Tonight I have been working on the December issue of The Whole Teacher e-newsletter and writing about the Balance Before Burnout Reserve for this month – Silence. The articles are written but there is editing and loose ends that must be completed before the Tuesday publish date. My husband is gone for the night and I set aside some time to spend the quiet evening on my writing.
The irony is that at this moment my reality is anything but silent. The fan on the stove is now set to hyper boost as I bake cupcakes for my youngest who turned 9 today to bring to school tomorrow. I am trying to clear out a house full of smoke from the fire caused from drippings of the flan I baked earlier with my older son for his Spanish class . "La comida esta en fuego!"
The dishwasher is humming with it’s second load of dishes from the family party we had last night. And in the midst of this, I am attempting to write about the importance of finding a "piece of quiet" when the post I am working on disappears into thin air. It is at this point when the little voice of my inner critic begins asking me "Who do you think you are?" as I attempt to finish the work I had planned for my own business this"quiet" evening (and check the oven once more for flames). It’s funny how I have no problem hearing him over the roar of kitchen appliances.
I could listen to this voice. I am tired and beat from a weekend of "busyness", but I know exactly why I am the person to do this job. I know why I have worked so hard to make The Whole Teacher a reality. I know how much time teachers put into their work. I know how hard it is to do it all. I know first hand how our best laid plans often fall to the wayside (or up in flames). I know how we often put ourselves last on our list, and I know how much we crave a group of like-minded people to support us as we try to be the best for our students.

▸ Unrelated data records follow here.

-- pv_equiv track=rewrite | github.com/MicahRowlandMicrosoft/ssis_adf_agent | ssis_adf_agent/generators/linked_service_generator.py | _split_connection_string
-- ===== SOURCE A (Python) =====
-- def _split_connection_string(cs: str) -> list[str]:
--     """Split a connection string on semicolons, respecting quoted values.
--
--     Quotes (single or double) protect embedded semicolons.  A backslash does
--     **not** act as an escape character — OLE DB / ADO.NET connection strings
--     use doubled quotes for escaping, which this routine handles transparently.
--     """
--     segments: list[str] = []
--     current: list[str] = []
--     in_quote: str | None = None
--
--     for ch in cs:
--         if in_quote is not None:
--             current.append(ch)
--             if ch == in_quote:
--                 in_quote = None
--         elif ch in ('"', "'"):
--             in_quote = ch
--             current.append(ch)
--         elif ch == ";":
--             segments.append("".join(current))
--             current = []
--         else:
--             current.append(ch)
--
--     if current:
--         segments.append("".join(current))
--     return segments
-- ===== SOURCE B (Python) =====
-- def _split_connection_string(cs: str) -> list[str]:
--     """Index-driven skip-scan: jump over quoted runs with str.find instead of a
--     per-character in_quote state machine."""
--     segments: list[str] = []
--     buf: list[str] = []
--     i = 0
--     n = len(cs)
--     while i < n:
--         ch = cs[i]
--         if ch in ('"', "'"):
--             j = cs.find(ch, i + 1)
--             if j == -1:
--                 buf.append(cs[i:])
--                 i = n
--             else:
--                 buf.append(cs[i:j + 1])
--                 i = j + 1
--         elif ch == ";":
--             segments.append("".join(buf))
--             buf = []
--             i += 1
--         else:
--             buf.append(ch)
--             i += 1
--     if buf:
--         segments.append("".join(buf))
--     return segments
-- ===== Notes on version B (the rewrite author's own statement) =====
-- stated objective: alternative
-- what changed: Replaced the per-character quote-state machine (in_quote flag toggled inside one fold) with an index-driven skip-scan that, on seeing a quote, jumps straight past the whole quoted run via str.find and appends it as one slice.
import Mathlib
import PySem

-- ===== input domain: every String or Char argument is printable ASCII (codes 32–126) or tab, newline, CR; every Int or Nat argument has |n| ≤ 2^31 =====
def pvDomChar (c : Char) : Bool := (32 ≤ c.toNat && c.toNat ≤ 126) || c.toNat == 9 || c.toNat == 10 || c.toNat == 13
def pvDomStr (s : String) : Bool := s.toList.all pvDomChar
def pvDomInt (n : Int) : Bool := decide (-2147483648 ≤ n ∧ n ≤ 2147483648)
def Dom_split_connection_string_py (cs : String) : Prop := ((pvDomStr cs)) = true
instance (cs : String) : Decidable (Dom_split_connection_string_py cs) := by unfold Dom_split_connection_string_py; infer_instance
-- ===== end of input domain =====

-- B replaces A's per-character in_quote state machine by an index-driven skip-scan that
-- jumps over each quoted run in one step (alternative decomposition, same linear cost).

-- ===== PORT A =====
-- state: (segments, current, in_quote); one step of A's for-loop body
def pvAStep (st : List String × List Char × Option Char) (ch : Char) :
    List String × List Char × Option Char :=
  match st with
  | (segs, cur, some q) =>
      if ch == q then (segs, cur ++ [ch], none) else (segs, cur ++ [ch], some q)
  | (segs, cur, none) =>
      if ch == '"' || ch == '\'' then (segs, cur ++ [ch], some ch)
      else if ch == ';' then (segs ++ [String.ofList cur], [], none)
      else (segs, cur ++ [ch], none)

def split_connection_string_py (cs : String) : List String :=
  match cs.toList.foldl pvAStep ([], [], none) with
  | (segs, cur, _) => if cur.isEmpty then segs else segs ++ [String.ofList cur]

-- ===== PORT B =====
-- skip-scan over the character list: on a quote, grab the whole quoted slice at once
-- (takeWhile/dropWhile = the str.find + slicing of Source B); ';' flushes buf; else append char
def pvBLoop (l : List Char) (buf : List Char) : List String :=
  match l with
  | [] => if buf.isEmpty then [] else [String.ofList buf]
  | c :: rest =>
      if c == '"' || c == '\'' then
        let pre := rest.takeWhile (fun x => !(x == c))
        match h : rest.dropWhile (fun x => !(x == c)) with
        | [] => [String.ofList (buf ++ c :: pre)]      -- no closing quote: consume to end
        | q :: rest' => pvBLoop rest' (buf ++ c :: (pre ++ [q]))
      else if c == ';' then String.ofList buf :: pvBLoop rest []
      else pvBLoop rest (buf ++ [c])
termination_by l.length
decreasing_by
  · have h1 : (rest.dropWhile (fun x => !(x == c))).length ≤ rest.length :=
      List.length_dropWhile_le _ _
    rw [h] at h1
    simp at h1 ⊢
    omega
  · simp
  · simp

def split_connection_string_py_alt (cs : String) : List String :=
  pvBLoop cs.toList []

-- ===== PRECONDITION & SPEC =====
def Spec_split_connection_string_py (cs : String) (out : List String) : Prop := out = split_connection_string_py_alt cs
instance (cs : String) (out : List String) : Decidable (Spec_split_connection_string_py cs out) := by unfold Spec_split_connection_string_py; infer_instance

-- ===== CLAIM (what is proved, stated in full; the proofs are below) =====
def Claim_equal_split_connection_string_py : Prop := ∀ (cs : String), Dom_split_connection_string_py cs → Spec_split_connection_string_py cs (split_connection_string_py cs)

-- ===== LEMMAS AND PROOFS =====

-- finishing step of A (after the fold)
def pvAFin (st : List String × List Char × Option Char) : List String :=
  match st with
  | (segs, cur, _) => if cur.isEmpty then segs else segs ++ [String.ofList cur]

-- step-reduction lemmas for A's loop body
lemma pvAStep_none_quote (segs : List String) (cur : List Char) (c : Char)
    (h : (c == '"' || c == '\'') = true) :
    pvAStep (segs, cur, none) c = (segs, cur ++ [c], some c) := by
  simp [pvAStep, h]

lemma pvAStep_none_semi (segs : List String) (cur : List Char) :
    pvAStep (segs, cur, none) ';' = (segs ++ [String.ofList cur], [], none) := by
  simp [pvAStep]

lemma pvAStep_none_other (segs : List String) (cur : List Char) (c : Char)
    (h1 : (c == '"' || c == '\'') = false) (h2 : (c == ';') = false) :
    pvAStep (segs, cur, none) c = (segs, cur ++ [c], none) := by
  simp [pvAStep, h1, h2]

lemma pvAStep_some_close (segs : List String) (cur : List Char) (q c : Char)
    (h : (c == q) = true) :
    pvAStep (segs, cur, some q) c = (segs, cur ++ [c], none) := by
  simp [pvAStep, h]

-- step-reduction lemmas for B's skip-scan
lemma pvBLoop_quote (c : Char) (rest buf : List Char)
    (hq : (c == '"' || c == '\'') = true) :
    pvBLoop (c :: rest) buf =
      (match rest.dropWhile (fun x => !(x == c)) with
       | [] => [String.ofList (buf ++ c :: rest.takeWhile (fun x => !(x == c)))]
       | q :: rest' => pvBLoop rest' (buf ++ c :: (rest.takeWhile (fun x => !(x == c)) ++ [q]))) := by
  rw [pvBLoop, if_pos hq]
  split <;> rename_i heq <;> rw [heq]

lemma pvBLoop_semi (rest buf : List Char) :
    pvBLoop (';' :: rest) buf = String.ofList buf :: pvBLoop rest [] := by
  rw [pvBLoop, if_neg (by decide), if_pos (by decide)]

lemma pvBLoop_other (c : Char) (rest buf : List Char)
    (h1 : (c == '"' || c == '\'') = false) (h2 : (c == ';') = false) :
    pvBLoop (c :: rest) buf = pvBLoop rest (buf ++ [c]) := by
  rw [pvBLoop, if_neg (by simp [h1]), if_neg (by simp [h2])]

-- folding A's step over characters that do not close the quote just appends them
lemma pvA_quoted (q : Char) :
    ∀ (pre : List Char), (∀ x ∈ pre, (x == q) = false) →
    ∀ (segs : List String) (cur : List Char),
      List.foldl pvAStep (segs, cur, some q) pre = (segs, cur ++ pre, some q) := by
  intro pre
  induction pre with
  | nil => intro _ segs cur; simp
  | cons x xs ih =>
      intro h segs cur
      have hx : (x == q) = false := h x (by simp)
      rw [List.foldl_cons]
      have hstep : pvAStep (segs, cur, some q) x = (segs, cur ++ [x], some q) := by
        simp [pvAStep, hx]
      rw [hstep, ih (fun y hy => h y (by simp [hy])) segs (cur ++ [x])]
      simp

-- main invariant: A's fold from a quote-free state with pending buffer buf and
-- emitted segments segs equals segs ++ B's skip-scan started at buf
lemma pv_equiv : ∀ (n : Nat) (l : List Char), l.length ≤ n →
    ∀ (buf : List Char) (segs : List String),
    pvAFin (List.foldl pvAStep (segs, buf, none) l) = segs ++ pvBLoop l buf := by
  intro n
  induction n with
  | zero =>
      intro l hl buf segs
      have : l = [] := List.eq_nil_of_length_eq_zero (Nat.le_zero.mp hl)
      subst this
      rw [List.foldl_nil, pvBLoop]
      by_cases hb : buf = [] <;> simp [pvAFin, hb]
  | succ n ih =>
      intro l hl buf segs
      match l with
      | [] =>
          rw [List.foldl_nil, pvBLoop]
          by_cases hb : buf = [] <;> simp [pvAFin, hb]
      | c :: rest =>
          by_cases hq : (c == '"' || c == '\'') = true
          · -- quote: A enters quoted mode; split rest at the closing quote
            have hsplit : rest.takeWhile (fun x => !(x == c)) ++
                rest.dropWhile (fun x => !(x == c)) = rest :=
              List.takeWhile_append_dropWhile
            have hprem : ∀ x ∈ rest.takeWhile (fun x => !(x == c)), (x == c) = false := by
              intro x hx
              simpa using List.mem_takeWhile_imp hx
            rw [List.foldl_cons, pvAStep_none_quote segs buf c hq]
            rw [pvBLoop_quote c rest buf hq]
            rw [show (List.foldl pvAStep (segs, buf ++ [c], some c) rest) =
                  List.foldl pvAStep (segs, buf ++ [c], some c)
                    (rest.takeWhile (fun x => !(x == c)) ++
                     rest.dropWhile (fun x => !(x == c))) by rw [hsplit]]
            rw [List.foldl_append, pvA_quoted c _ hprem segs (buf ++ [c])]
            cases hd : rest.dropWhile (fun x => !(x == c)) with
            | nil =>
                rw [List.foldl_nil]
                simp [pvAFin]
            | cons q rest' =>
                have hqc : (q == c) = true := by
                  have := List.head?_dropWhile_not (fun x => !(x == c)) rest
                  rw [hd] at this
                  simpa using this
                rw [List.foldl_cons, pvAStep_some_close segs _ c q hqc]
                have hlen : rest'.length ≤ n := by
                  have h1 : (rest.dropWhile (fun x => !(x == c))).length ≤ rest.length :=
                    List.length_dropWhile_le _ _
                  rw [hd] at h1
                  simp at h1 hl
                  omega
                rw [ih rest' hlen _ segs]
                simp
          · have hq' : (c == '"' || c == '\'') = false := by simpa using hq
            by_cases hs : (c == ';') = true
            · have hc : c = ';' := by simpa using hs
              subst hc
              rw [List.foldl_cons, pvAStep_none_semi segs buf]
              rw [ih rest (by simp at hl; omega) [] (segs ++ [String.ofList buf])]
              rw [pvBLoop_semi]
              simp
            · have hs' : (c == ';') = false := by simpa using hs
              rw [List.foldl_cons, pvAStep_none_other segs buf c hq' hs']
              rw [ih rest (by simp at hl; omega) (buf ++ [c]) segs]
              rw [pvBLoop_other c rest buf hq' hs']

-- ===== VERDICT (by name: the statement is the Claim_ definition above) =====
theorem split_connection_string_py_spec : Claim_equal_split_connection_string_py := by
  intro cs _
  unfold Spec_split_connection_string_py split_connection_string_py split_connection_string_py_alt
  have := pv_equiv cs.toList.length cs.toList (le_refl _) [] []
  simpa [pvAFin] using this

Therefore I choose to look at the lesson and try to find the humor in the situation. There are many parts of life we can’t control, but it’s only what we make of it. We all have this inner critic’s voice inside of us. The stressors are inevitable, but we must build our resilience by taking care of ourselves and building reserves of what we need most. Right now I need to finish my baking, close up the windows, and head upstairs to a quiet candle-lit bedroom (better yet let’s forget the candle) and follow my own advice for silence. Who knows what inspiration will come when I take the time to listen?